# Madwifi, WEP, and Nintendo DS - won't connect - SOLVED

## Akaihiryuu

I'm running a Madwifi-based Gentoo access point/router.  I don't (yet) have hostapd running...since I'm just using WEP and not doing anything fancy like MAC filtering yet, I haven't needed it...my laptop is able to connect (from both Gentoo and Windows), and my Wii is able to connect, with the current WEP settings.  The DS is not...it can see the access point but won't connect, the error it gets is indicated to be WEP related.  If I turn WEP off, the DS is able to connect.  I've doublechecked the key and reentered it 3 times just to be sure, and once again no other equipment is having trouble connecting.  Nintendo's troubleshooting guide states that the WEP key should be in the router's "first slot" or it won't work...well, Madwifi doesn't have an option for this as far as I know...you set WEP on the interface and whatever the key is there becomes the key.  It may be possible to do more fancy stuff with hostapd, but I only need one key, besides hostapd is giving me an error that states it is unable to locate the necessary resources in the kernel (that's another problem that I have yet to resolve).  Has anyone else has this problem, and does anyone know of any settings I might be able to tinker with that might help?Last edited by Akaihiryuu on Sat Feb 23, 2008 12:17 am; edited 2 times in total

----------

## phanboy_iv

I don't know if you've already seen it, but there's a FAQ on gamefaqs'

with a pretty in-depth and extensive Linux/DS wireless config guide.

Link:http://www.gamefaqs.com/portable/ds/file/925329/40161

----------

## Akaihiryuu

I read through all that, but it looks like it's all basic stuff that I know already.  The DS WILL connect if I disable WEP (no other changes).  The only other thing I can think of to try is hostapd, but it's giving me this error after I configured it:

triforce akai # /etc/init.d/hostapd start

 * Starting hostapd ...

Configuration file: /etc/hostapd/hostapd.conf

Using interface ath0 with hwaddr 00:14:6c:c4:99:23 and ssid 'triforce'

Flushing old station entries

ioctl[unknown???]: Invalid argument

Could not connect to kernel driver.

Deauthenticate all stations

rmdir[ctrl_interface]: No such file or directory                          [ !! ]

Any idea what that means?

----------

## Akaihiryuu

Still nothing...works fine if I turn WEP off, but I don't want to open my connection completely up just to use my DS.  It just refuses to connect to the AP with ANY WEP turned on at all, whether it's 64 or 128-bit.  All other devices (laptop, Wii, etc) can connect without a problem.  Anyone ever run into this or have any ideas?  Since it worked with the old D-link access point I had before I set up the software AP, it must be either something weird about the DS or something that Madwifi is not doing that it needs to do.

----------

## dah

I've seen my DS work with some brand's wireless equipment and completely refuse to connect to other brands (with security the same). 

There was a similar looking problem with Intel wireless chipsets and Netgear APs with certain types of "empty" frames.
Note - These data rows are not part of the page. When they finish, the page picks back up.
-- pv_equiv track=rewrite | github.com/4dn-dcic/Submit4DN | wranglertools/fdnDCIC.py | move_to_front
-- ===== SOURCE A (Python) =====
-- move_front = ['experiment_set', '*tec_rep_no', '*bio_rep_no', '*replicate_set',
--               'description', 'title', '*title', 'name', '*name', 'aliases', '#Field Name:']
--
-- def move_to_front(list_names):
--     """Move names front"""
--     for front in move_front:
--         try:
--             list_names.remove(front)
--             list_names.insert(0, front)
--         except:  # pragma: no cover
--             pass
--     return list_names
-- ===== SOURCE B (Python) =====
-- move_front = ['experiment_set', '*tec_rep_no', '*bio_rep_no', '*replicate_set',
--               'description', 'title', '*title', 'name', '*name', 'aliases', '#Field Name:']
--
-- def move_to_front(list_names):
--     """Move names front"""
--     fronts = [f for f in move_front if f in list_names]
--     counts = {f: 1 for f in fronts}
--     rest = []
--     for x in list_names:
--         c = counts.get(x, 0)
--         if c > 0:
--             counts[x] = c - 1
--         else:
--             rest.append(x)
--     list_names[:] = list(reversed(fronts)) + rest
--     return list_names
-- ===== Notes on version B (the rewrite author's own statement) =====
-- stated objective: alternative
-- what changed: Replaces A's eleven remove+insert passes over the list with one membership filter and a single counted partition pass that skips exactly the first occurrence of each present front name, then prepends the reversed fronts.
import Mathlib
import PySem

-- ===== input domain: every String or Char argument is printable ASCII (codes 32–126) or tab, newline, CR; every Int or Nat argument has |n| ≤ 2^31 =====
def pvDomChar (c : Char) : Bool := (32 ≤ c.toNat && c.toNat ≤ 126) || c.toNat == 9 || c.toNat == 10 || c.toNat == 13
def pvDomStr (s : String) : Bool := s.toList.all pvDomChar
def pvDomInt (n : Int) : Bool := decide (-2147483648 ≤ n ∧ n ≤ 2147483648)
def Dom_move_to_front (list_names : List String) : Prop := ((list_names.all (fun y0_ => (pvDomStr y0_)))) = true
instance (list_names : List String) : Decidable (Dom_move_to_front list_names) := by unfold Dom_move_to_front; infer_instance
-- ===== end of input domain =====

-- B replaces A's repeated remove+insert passes by a single counted partition pass (objective: simpler/alternative);
-- both A and B mutate the argument in place in Python — the equivalence proved here is about the RETURN value only.

-- shared module constant
def move_front : List String := ["experiment_set", "*tec_rep_no", "*bio_rep_no", "*replicate_set",
  "description", "title", "*title", "name", "*name", "aliases", "#Field Name:"]

-- ===== PORT A =====
-- try: remove; insert(0, ·); except: pass  — remove? = none means ValueError, so the state is kept
def pvStepA (cur : List String) (front : String) : List String :=
  match PySem.List.remove? cur front with
  | some removed => PySem.List.insert removed 0 front
  | none => cur

def move_to_front (list_names : List String) : List String :=
  move_front.foldl pvStepA list_names

-- ===== PORT B =====
def move_to_front_alt (list_names : List String) : List String :=
  let fronts := move_front.filter (fun f => list_names.contains f)
  let counts := fronts.foldl (fun d f => d.insert f 1) (PySem.Dict.empty : PySem.Dict String Int)
  let st := list_names.foldl
    (fun (st : PySem.Dict String Int × List String) x =>
      let c := st.1.getD x 0
      if c > 0 then (st.1.insert x (c - 1), st.2) else (st.1, st.2 ++ [x]))
    (counts, ([] : List String))
  fronts.reverse ++ st.2

-- ===== PRECONDITION & SPEC =====
def Spec_move_to_front (list_names : List String) (out : List String) : Prop := out = move_to_front_alt list_names
instance (list_names : List String) (out : List String) : Decidable (Spec_move_to_front list_names out) := by unfold Spec_move_to_front; infer_instance

-- ===== CLAIM (what is proved, stated in full; the proofs are below) =====
def Claim_equal_move_to_front : Prop := ∀ (list_names : List String), Dom_move_to_front list_names → Spec_move_to_front list_names (move_to_front list_names)

-- ===== LEMMAS AND PROOFS =====

theorem pvStepA_eq (cur : List String) (f : String) :
    pvStepA cur f = if f ∈ cur then f :: cur.erase f else cur := by
  unfold pvStepA
  by_cases h : f ∈ cur
  · rw [PySem.List.remove?_eq_some_erase cur f h]
    simp [PySem.List.insert_zero, h]
  · rw [(PySem.List.remove?_eq_none_iff cur f).mpr h]
    simp [h]

-- erasing elements all different from the head leaves the head in place
theorem foldl_erase_cons (S : List String) (x : String) (xs : List String)
    (h : ∀ s ∈ S, s ≠ x) :
    S.foldl List.erase (x :: xs) = x :: S.foldl List.erase xs := by
  induction S generalizing xs with
  | nil => rfl
  | cons s S ih =>
    have hs : s ≠ x := h s (by simp)
    simp only [List.foldl_cons]
    rw [List.erase_cons_tail (by simp [hs.symm])]
    exact ih _ (fun t ht => h t (by simp [ht]))

theorem foldl_erase_nil (S : List String) : S.foldl List.erase ([] : List String) = [] := by
  induction S with
  | nil => rfl
  | cons s S ih => simpa using ih

theorem foldl_erase_of_mem (S : List String) (x : String) (xs : List String)
    (hnd : S.Nodup) (hx : x ∈ S) :
    S.foldl List.erase (x :: xs) = (S.erase x).foldl List.erase xs := by
  induction S generalizing xs with
  | nil => cases hx
  | cons s S ih =>
    by_cases hsx : s = x
    · subst hsx
      simp [List.erase_cons_head]
    · have hxS : x ∈ S := by
        rcases List.mem_cons.mp hx with h | h
        · exact absurd h.symm hsx
        · exact h
      simp only [List.foldl_cons]
      rw [List.erase_cons_tail (by simp [Ne.symm hsx]),
          List.erase_cons_tail (by simp [hsx])]
      simp only [List.foldl_cons]
      exact ih _ hnd.of_cons hxS

-- A's fold = (present fronts, reversed) ++ one first-occurrence erasure per front
theorem foldA (ms : List String) (l : List String) (hnd : ms.Nodup) :
    ms.foldl pvStepA l = (ms.filter (fun f => l.contains f)).reverse ++ ms.foldl List.erase l := by
  induction ms generalizing l with
  | nil => rfl
  | cons m ms ih =>
    have hmms : m ∉ ms := (List.nodup_cons.mp hnd).1
    simp only [List.foldl_cons, List.filter_cons, pvStepA_eq]
    by_cases hm : m ∈ l
    · simp only [hm, if_pos, List.contains_iff_mem]
      rw [ih _ hnd.of_cons]
      have hfe : ms.foldl List.erase (m :: l.erase m) = m :: ms.foldl List.erase (l.erase m) :=
        foldl_erase_cons ms m _ (fun s hs => fun h => hmms (h ▸ hs))
      have hfc : ms.filter (fun f => (m :: l.erase m).contains f) = ms.filter (fun f => l.contains f) := by
        apply List.filter_congr
        intro f hf
        have hfm : f ≠ m := fun h => hmms (h ▸ hf)
        simp [List.mem_erase_of_ne hfm, hfm]
      rw [hfe, hfc]
      simp
    · simp only [hm, List.contains_iff_mem, decide_false, if_neg, Bool.false_eq_true,
        not_false_eq_true, List.erase_of_not_mem hm]
      exact ih _ hnd.of_cons

-- erasing absent elements is a no-op, so only the present fronts matter
theorem foldl_erase_filter (ms : List String) (l : List String) (hnd : ms.Nodup) :
    ms.foldl List.erase l = (ms.filter (fun f => l.contains f)).foldl List.erase l := by
  induction ms generalizing l with
  | nil => rfl
  | cons m ms ih =>
    have hmms : m ∉ ms := (List.nodup_cons.mp hnd).1
    simp only [List.foldl_cons, List.filter_cons]
    by_cases hm : m ∈ l
    · simp only [List.contains_iff_mem, hm, if_pos, List.foldl_cons]
      rw [ih _ hnd.of_cons]
      congr 1
      apply List.filter_congr
      intro f hf
      have hfm : f ≠ m := fun h => hmms (h ▸ hf)
      simp [List.mem_erase_of_ne hfm]
    · simp only [List.contains_iff_mem, hm, decide_false, Bool.false_eq_true, if_neg,
        not_false_eq_true, List.erase_of_not_mem hm]
      exact ih _ hnd.of_cons

-- the counters dict built by B: every present front maps to 1
theorem counts_getD (S : List String) (d : PySem.Dict String Int) (x : String) :
    (S.foldl (fun d f => d.insert f 1) d).getD x 0 = if x ∈ S then 1 else d.getD x 0 := by
  induction S generalizing d with
  | nil => simp
  | cons s S ih =>
    simp only [List.foldl_cons, ih, PySem.Dict.getD_insert, List.mem_cons]
    split_ifs with h1 h2 h3 h4 <;> tauto

-- recursive form of B's partition pass
def pvRemoveSet (c : PySem.Dict String Int) : List String → List String
  | [] => []
  | x :: xs =>
    if c.getD x 0 > 0 then pvRemoveSet (c.insert x (c.getD x 0 - 1)) xs
    else x :: pvRemoveSet c xs

theorem passB (l : List String) (c : PySem.Dict String Int) (acc : List String) :
    (l.foldl
      (fun (st : PySem.Dict String Int × List String) x =>
        let c := st.1.getD x 0
        if c > 0 then (st.1.insert x (c - 1), st.2) else (st.1, st.2 ++ [x]))
      (c, acc)).2 = acc ++ pvRemoveSet c l := by
  induction l generalizing c acc with
  | nil => simp [pvRemoveSet]
  | cons x xs ih =>
    simp only [List.foldl_cons, pvRemoveSet]
    by_cases h : c.getD x 0 > 0
    · simp only [h, if_pos]
      exact ih _ _
    · simp only [h, if_neg, not_false_eq_true]
      rw [ih]
      simp

-- a 0/1-counter pass removes exactly the first occurrence of each active key
theorem removeSet_eq_foldl_erase (l : List String) (c : PySem.Dict String Int) (S : List String)
    (hnd : S.Nodup) (hc : ∀ x, c.getD x 0 = if x ∈ S then 1 else 0) :
    pvRemoveSet c l = S.foldl List.erase l := by
  induction l generalizing c S with
  | nil => simp [pvRemoveSet, foldl_erase_nil]
  | cons x xs ih =>
    have hx := hc x
    by_cases hmem : x ∈ S
    · rw [if_pos hmem] at hx
      simp only [pvRemoveSet, hx]
      norm_num
      rw [foldl_erase_of_mem S x xs hnd hmem]
      apply ih _ (S.erase x) (hnd.erase x)
      intro y
      rw [PySem.Dict.getD_insert]
      by_cases hyx : y = x
      · subst hyx
        simp [List.Nodup.not_mem_erase hnd]
      · simp only [hyx, if_neg, not_false_eq_true, hc y]
        simp [hnd.mem_erase_iff, hyx]
    · rw [if_neg hmem] at hx
      simp only [pvRemoveSet, hx]
      norm_num
      rw [foldl_erase_cons S x xs (fun s hs h => hmem (h ▸ hs))]
      exact congrArg _ (ih c S hnd hc)

theorem move_front_nodup : move_front.Nodup := by decide

-- ===== VERDICT (by name: the statement is the Claim_ definition above) =====
theorem move_to_front_spec : Claim_equal_move_to_front := by
  intro l _
  unfold Spec_move_to_front move_to_front move_to_front_alt
  dsimp only
  rw [foldA move_front l move_front_nodup]
  rw [foldl_erase_filter move_front l move_front_nodup]
  set fronts := move_front.filter (fun f => l.contains f) with hf
  have hndf : fronts.Nodup := move_front_nodup.filter _
  rw [passB]
  simp only [List.nil_append]
  congr 1
  rw [removeSet_eq_foldl_erase l _ fronts hndf]
  intro x
  rw [counts_getD]
  simp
I'll check in on it and post something soon.

----------

## Akaihiryuu

Ok thanks, I just hope that there's a way to make it work, even if it does involve doing something funky with madwifi.

----------

## Akaihiryuu

Solved.  Just had to issue the following command:

iwpriv ath0 authmode 2

Apparently this changes the WEP authentication type.  Oddly enough, my laptop now sees the key as "restricted" instead of "open" as it did previously, even though on my server the key type is listed as "open".  Ah well, whatever works.

If anyone knowledgeable understands exactly what this changes, I would appreciate an explanation, along with why standalone hardware access points don't need any configuration changes.  So far all I know is that the DS only works with certain authentication types.  Are the madwifi drivers only able to use one at a time, while others might support multiple types?

----------